Sous le ciel d'Alice
Pour son premier long métrage, la jeune réalisatrice Chloé Mazlo s'est inspirée de son histoire familiale. Les souvenirs de ses grands-parents sur le Liban joyeux d'avant-guerre et celui plus dramatique qui a suivi a déclenché en elle l'envie "d'emmener ces récits là où leurs anecdotes s’arrêtaient et associer leur fantaisie à la souffrance de la dislocation d’une famille."
Elle a calqué l'itinéraire de sa grand-mère suisse sur celui de son personnage principal Alice, jeune puéricultrice qui, dans les années 50, fuit l'atmosphère familiale pesante pour être engagée comme nurse dans une famille de Beyrouth. Dans ce lieu paradisiaque, elle rencontre Joseph, jeune astrophysicien qui rêve d'envoyer le premier libanais sur la lune.
C'est le début d'une histoire d'amour qui se concrétise par le mariage et la naissance d'une fille. Mais cette parenthèse enchantée se termine avec la guerre dans les années 70.
L'appartement est squatté par plusieurs membres de la famille qui se réfugient là pour échapper aux bombes. Le laboratoire de Joseph est détruit. Alice résiste tandis que leur fille part pour la France . Joseph lui conseille de regagner la Suisse alors que lui-même veut aller au bout de sa "mission"...
Chloé Mazlo reste neutre par rapport à ce conflit, elle en souligne seulement l'absurdité, le choix difficile de rester ou quitter le pays. Elle filme deux êtres malheureux parce qu'impuissants devant cette fatalité qui vise à les séparer. Alice est meurtrie à l'idée de devoir abandonner ce pays qui l'a si bien adoptée, de se résoudre à cet échec.
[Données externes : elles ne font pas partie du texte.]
-- pv_equiv track=rewrite | github.com/InfantIvan/DailyChallenge | base_validator.py | show_valid_digits
-- ===== SOURCE A (Python) =====
-- def show_valid_digits(base):
--     """Show what digits are valid for a given base"""
--     if base < 2 or base > 36:
--         return "Invalid base: must be between 2 and 36"
--
--     valid_digits = []
--
--     # Add numeric digits (0-9)
--     for i in range(min(10, base)):
--         valid_digits.append(str(i))
--
--     # Add letter digits (A-Z) if base > 10
--     if base > 10:
--         for i in range(10, base):
--             valid_digits.append(chr(ord('A') + i - 10))
--
--     return ', '.join(valid_digits)
-- ===== SOURCE B (Python) =====
-- ALPHA = '0123456789ABCDEFGHIJKLMNOPQRSTUVWXYZ'
--
-- def show_valid_digits(base):
--     """Show what digits are valid for a given base"""
--     if base < 2 or base > 36:
--         return "Invalid base: must be between 2 and 36"
--     return ', '.join(ALPHA[:base])
-- ===== Notes on version B (the rewrite author's own statement) =====
-- stated objective: idiomatic
-- what changed: B replaces the two generating loops and the chr/ord arithmetic with a single slice of a precomputed digit alphabet joined directly; B has no loops at all.
import Mathlib
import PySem

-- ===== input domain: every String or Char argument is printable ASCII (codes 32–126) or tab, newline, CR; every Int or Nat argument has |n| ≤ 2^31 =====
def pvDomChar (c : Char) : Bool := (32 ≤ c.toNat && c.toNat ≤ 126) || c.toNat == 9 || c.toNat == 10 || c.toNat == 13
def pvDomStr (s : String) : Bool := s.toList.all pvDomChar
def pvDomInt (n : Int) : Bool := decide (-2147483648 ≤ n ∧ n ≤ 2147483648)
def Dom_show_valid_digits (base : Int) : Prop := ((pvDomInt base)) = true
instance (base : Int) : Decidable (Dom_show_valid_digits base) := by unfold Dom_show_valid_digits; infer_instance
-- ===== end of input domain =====

-- B replaces A's two generating loops and chr/ord arithmetic with one slice of a precomputed alphabet (idiomatic; same cost).


-- ===== PORT A =====
def show_valid_digits (base : Int) : String :=
  if base < 2 ∨ base > 36 then "Invalid base: must be between 2 and 36"
  else
    let valid_digits : List String :=
      (PySem.List.pyRange 0 (min 10 base) 1).foldl
        (fun acc i => acc ++ [PySem.Int.toStr i]) []
    let valid_digits : List String :=
      if base > 10 then
        (PySem.List.pyRange 10 base 1).foldl
          (fun acc i => acc ++ [String.ofList [Char.ofNat ((65 + i - 10).toNat)]]) valid_digits
      else valid_digits
    PySem.Str.join ", " valid_digits

-- ===== PORT B =====
def pvAlpha : String := "0123456789ABCDEFGHIJKLMNOPQRSTUVWXYZ"

def show_valid_digits_alt (base : Int) : String :=
  if base < 2 ∨ base > 36 then "Invalid base: must be between 2 and 36"
  else
    PySem.Str.join ", "
      ((PySem.List.slice pvAlpha.toList none (some base)).map (fun c => String.ofList [c]))

-- ===== PRECONDITION & SPEC =====
def Spec_show_valid_digits (base : Int) (out : String) : Prop := out = show_valid_digits_alt base
instance (base : Int) (out : String) : Decidable (Spec_show_valid_digits base out) := by unfold Spec_show_valid_digits; infer_instance

-- ===== CLAIM (what is proved, stated in full; the proofs are below) =====
def Claim_equal_show_valid_digits : Prop := ∀ (base : Int), Dom_show_valid_digits base → Spec_show_valid_digits base (show_valid_digits base)

-- ===== LEMMAS AND PROOFS =====
-- A's digit list and B's digit list, factored out so the final equality reduces
-- (by congrArg) to a List-String equality checked once for all 35 admissible bases.
def pvLa (base : Int) : List String :=
  let valid_digits : List String :=
    (PySem.List.pyRange 0 (min 10 base) 1).foldl
      (fun acc i => acc ++ [PySem.Int.toStr i]) []
  if base > 10 then
    (PySem.List.pyRange 10 base 1).foldl
      (fun acc i => acc ++ [String.ofList [Char.ofNat ((65 + i - 10).toNat)]]) valid_digits
  else valid_digits

def pvLb (base : Int) : List String :=
  (PySem.List.slice pvAlpha.toList none (some base)).map (fun c => String.ofList [c])

theorem pvA_eq (base : Int) : show_valid_digits base =
    if base < 2 ∨ base > 36 then "Invalid base: must be between 2 and 36"
    else PySem.Str.join ", " (pvLa base) := rfl

theorem pvB_eq (base : Int) : show_valid_digits_alt base =
    if base < 2 ∨ base > 36 then "Invalid base: must be between 2 and 36"
    else PySem.Str.join ", " (pvLb base) := rfl

theorem pvKey : ∀ k ∈ List.range 35, pvLa (2 + (k : Int)) = pvLb (2 + (k : Int)) := by decide

-- ===== VERDICT (by name: the statement is the Claim_ definition above) =====
theorem show_valid_digits_spec : Claim_equal_show_valid_digits := by
  intro base _
  unfold Spec_show_valid_digits
  rw [pvA_eq, pvB_eq]
  by_cases h : base < 2 ∨ base > 36
  · rw [if_pos h, if_pos h]
  · rw [if_neg h, if_neg h]
    have hk : base = 2 + (((base - 2).toNat : Nat) : Int) := by omega
    rw [hk]
    exact congrArg (PySem.Str.join ", ")
      (pvKey _ (by simp only [List.mem_range]; omega))
-- pv_equiv track=rewrite | github.com/Fiona0730pku/splendor_hackathon | envir2Vec.py | NoScore
-- ===== SOURCE A (Python) =====
-- def NoScore(envir):
--     out=[0]*3*16
--     for i in range(3):
--         cnt=0
--         out[i*16+cnt]=1
--         if "purchased_cards" in envir['players'][i].keys():
--             for card in envir['players'][i]["purchased_cards"]:
--                 if card['score']==0:
--                     cnt+=1
--                     out[i*16+cnt]=1
--     return out
-- ===== SOURCE B (Python) =====
-- def NoScore(envir):
--     out = []
--     for player in envir['players'][:3]:
--         cnt = sum(1 for card in player.get('purchased_cards', []) if card['score'] == 0)
--         cnt = min(cnt, 15)
--         out += [1] * (cnt + 1) + [0] * (15 - cnt)
--     return out
-- ===== Notes on version B (the rewrite author's own statement) =====
-- stated objective: simpler
-- what changed: A fills a shared 48-cell buffer by in-place mutation fused with the per-card counting loop; B builds the vector by concatenating three independent 16-cell thermometer segments, each from the player's zero-score count capped at 15.
-- intended difference: When a player has more than 15 zero-score purchased cards (and more than the next player's own count allows it to hide), A's thermometer write spills 1s into the NEXT player's 16-cell segment; B caps each segment at 15 and keeps it within the player's own cells, which is the intended per-player encoding. — e.g. on NoScore([("players", [[("purchased_cards", [[("score", 0)], [("score", 0)], [("score", 0)], [("score", 0)], [("score", 0)], [("…): A returns [1,1,1,1,1,1,1,1,1,1,1,1,1,1,1,1, 1,1,0,0,0,0,0,0,0,0,0,0,0,0,0,0, 1,0,0,0,0,0,0,0,0,0,0,0,0,0,0,0], B returns [1,1,1,1,1,1,1,1,1,1,1,1,1,1,1,1, 1,0,0,0,0,0,0,0,0,0,0,0,0,0,0,0, 1,0,0,0,0,0,0,0,0,0,0,0,0,0,0,0]
import Mathlib
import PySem

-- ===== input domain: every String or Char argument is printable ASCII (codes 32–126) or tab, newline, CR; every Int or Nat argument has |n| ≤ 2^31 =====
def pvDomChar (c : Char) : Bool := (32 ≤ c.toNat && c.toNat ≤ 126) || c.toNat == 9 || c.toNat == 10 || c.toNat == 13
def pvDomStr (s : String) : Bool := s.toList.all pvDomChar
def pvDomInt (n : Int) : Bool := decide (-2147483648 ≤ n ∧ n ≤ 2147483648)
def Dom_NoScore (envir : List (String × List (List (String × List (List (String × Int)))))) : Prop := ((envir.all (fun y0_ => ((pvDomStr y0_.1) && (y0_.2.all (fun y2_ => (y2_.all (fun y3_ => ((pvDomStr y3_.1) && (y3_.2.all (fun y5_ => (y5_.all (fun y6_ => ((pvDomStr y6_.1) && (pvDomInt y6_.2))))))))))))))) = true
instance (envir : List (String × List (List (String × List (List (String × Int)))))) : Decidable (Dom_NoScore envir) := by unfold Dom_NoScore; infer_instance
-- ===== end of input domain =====

-- B replaces A's fused count-and-mutate pass over a shared 48-cell buffer by three independent
-- 16-cell thermometer segments, each from the player's zero-score count capped at 15 (simpler).

-- card['score'] == 0
def pvIsZeroScore (card : List (String × Int)) : Bool :=
  PySem.Dict.get? (PySem.Dict.mk card) "score" == some (0 : Int)

-- ===== PORT A =====
-- loop body of 'for card in …': out[i*16+cnt]=1 after cnt+=1, state (out, cnt)
def pvF (i : Nat) (st : List Int × Nat) (card : List (String × Int)) : List Int × Nat :=
  if pvIsZeroScore card then (st.1.set (i * 16 + (st.2 + 1)) 1, st.2 + 1) else st

-- envir['players'][i] (players defaulting per the precondition's guarantee of presence)
def pvPlayerAt (envir : List (String × List (List (String × List (List (String × Int)))))) (i : Nat) : List (String × List (List (String × Int))) :=
  ((PySem.Dict.get? (PySem.Dict.mk envir) "players").getD []).getD i []

-- player["purchased_cards"] lookup (some = key present)
def pvCards? (player : List (String × List (List (String × Int)))) : Option (List (List (String × Int))) :=
  PySem.Dict.get? (PySem.Dict.mk player) "purchased_cards"

-- body of 'for i in range(3)': cnt=0; out[i*16+cnt]=1; the guarded inner loop
def pvStep (envir : List (String × List (List (String × List (List (String × Int)))))) (out : List Int) (i : Nat) : List Int :=
  let out := out.set (i * 16 + 0) 1
  match pvCards? (pvPlayerAt envir i) with
  | some cards => (cards.foldl (pvF i) (out, 0)).1
  | none => out

def NoScore (envir : List (String × List (List (String × List (List (String × Int)))))) : List Int :=
  (List.range 3).foldl (pvStep envir) (List.replicate (3 * 16) 0)

-- ===== PORT B =====
-- cnt = number of purchased cards with score 0 (player.get('purchased_cards', []))
def pvZeroCnt (player : List (String × List (List (String × Int)))) : Nat :=
  (PySem.Dict.getD (PySem.Dict.mk player) "purchased_cards" []).countP pvIsZeroScore

-- one player's 16-cell segment: [1]*(cnt+1) + [0]*(15-cnt) with cnt capped at 15
def pvSeg (player : List (String × List (List (String × Int)))) : List Int :=
  let cnt := min (pvZeroCnt player) 15
  List.replicate (cnt + 1) 1 ++ List.replicate (15 - cnt) 0

def NoScore_alt (envir : List (String × List (List (String × List (List (String × Int)))))) : List Int :=
  let players := PySem.List.slice ((PySem.Dict.get? (PySem.Dict.mk envir) "players").getD []) none (some 3)
  players.foldl (fun out p => out ++ pvSeg p) []

-- ===== PRECONDITION & SPEC =====
-- zero-score count of player i (input inspection through port A's accessors; used by Pre_/D_)
def pvCntAt (envir : List (String × List (List (String × List (List (String × Int)))))) (i : Nat) : Nat :=
  List.countP pvIsZeroScore (Option.getD (pvCards? (pvPlayerAt envir i)) [])

-- Pre_ excludes exactly the inputs on which Python A raises: a missing 'players' key (KeyError),
-- fewer than 3 players (IndexError), a purchased card without a 'score' key (KeyError), and a
-- player i with more than 47-16*i zero-score cards (IndexError writing past index 47).
def Pre_NoScore (envir : List (String × List (List (String × List (List (String × Int)))))) : Prop :=
  (PySem.Dict.get? (PySem.Dict.mk envir) "players").isSome = true ∧
  3 ≤ ((PySem.Dict.get? (PySem.Dict.mk envir) "players").getD []).length ∧
  ∀ i, i < 3 →
    (∀ card ∈ (pvCards? (pvPlayerAt envir i)).getD [],
        (PySem.Dict.get? (PySem.Dict.mk card) "score").isSome = true) ∧
    pvCntAt envir i + 16 * i ≤ 47
instance (envir : List (String × List (List (String × List (List (String × Int)))))) : Decidable (Pre_NoScore envir) := by unfold Pre_NoScore; infer_instance
-- pv_equiv track=rewrite | github.com/KaterinaMutafova/SoftUni | Python Advanced/10. Exam_preparation/Exam_ex1_24_10_2020.py | get_the_shortest_job
-- ===== SOURCE A (Python) =====
-- def get_the_shortest_job(list_j):
--     shortest_j = list_j[0]
--     index_shortest_j = 0
--     for index in range(len(list_j)):
--         if list_j[index] < shortest_j and list_j[index] != 0:
--             shortest_j = list_j[index]
--             index_shortest_j = index
--         elif list_j[index] == shortest_j:
--             if index < index_shortest_j:
--                 shortest_j = list_j[index]
--                 index_shortest_j = index
--         elif shortest_j == 0:
--             shortest_j = list_j[index]
--             index_shortest_j = index
--     return shortest_j, index_shortest_j
-- ===== SOURCE B (Python) =====
-- def get_the_shortest_job(list_j):
--     nonzeros = [v for v in list_j if v != 0]
--     if not nonzeros:
--         return list_j[0], 0
--     m = min(nonzeros)
--     return m, list_j.index(m)
-- ===== Notes on version B (the rewrite author's own statement) =====
-- stated objective: simpler
-- what changed: A's single fused scan that tracks the running nonzero minimum and its index (with a dead 'earlier index' branch) is replaced by a three-step decomposition: filter out zeros, take min() of the remainder, then list.index() to locate its first occurrence.
import Mathlib
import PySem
Ce qui fait l'originalité de ce film, c'est la recherche formelle associant diverses techniques. L'animation en stop motion mettant en mouvement des images fixes se déplaçant légèrement , l'utilisation de décors en carton-pâte et de petites figurines donnent à certaines séquences un charme poétique, enfantin, presque surréaliste.
Alba Rohrwacher est une Alice toute en retenue, avec ce visage de poupée dont le regard passe de l'émerveillement à la détermination. Wadji Mouwad est un Joseph lunaire, romantique et émouvant.
Un cinéma inventif, dont l'univers particulier passe de la fantaisie à l'émotion, où la romance heureuse fait oublier la violence de la réalité.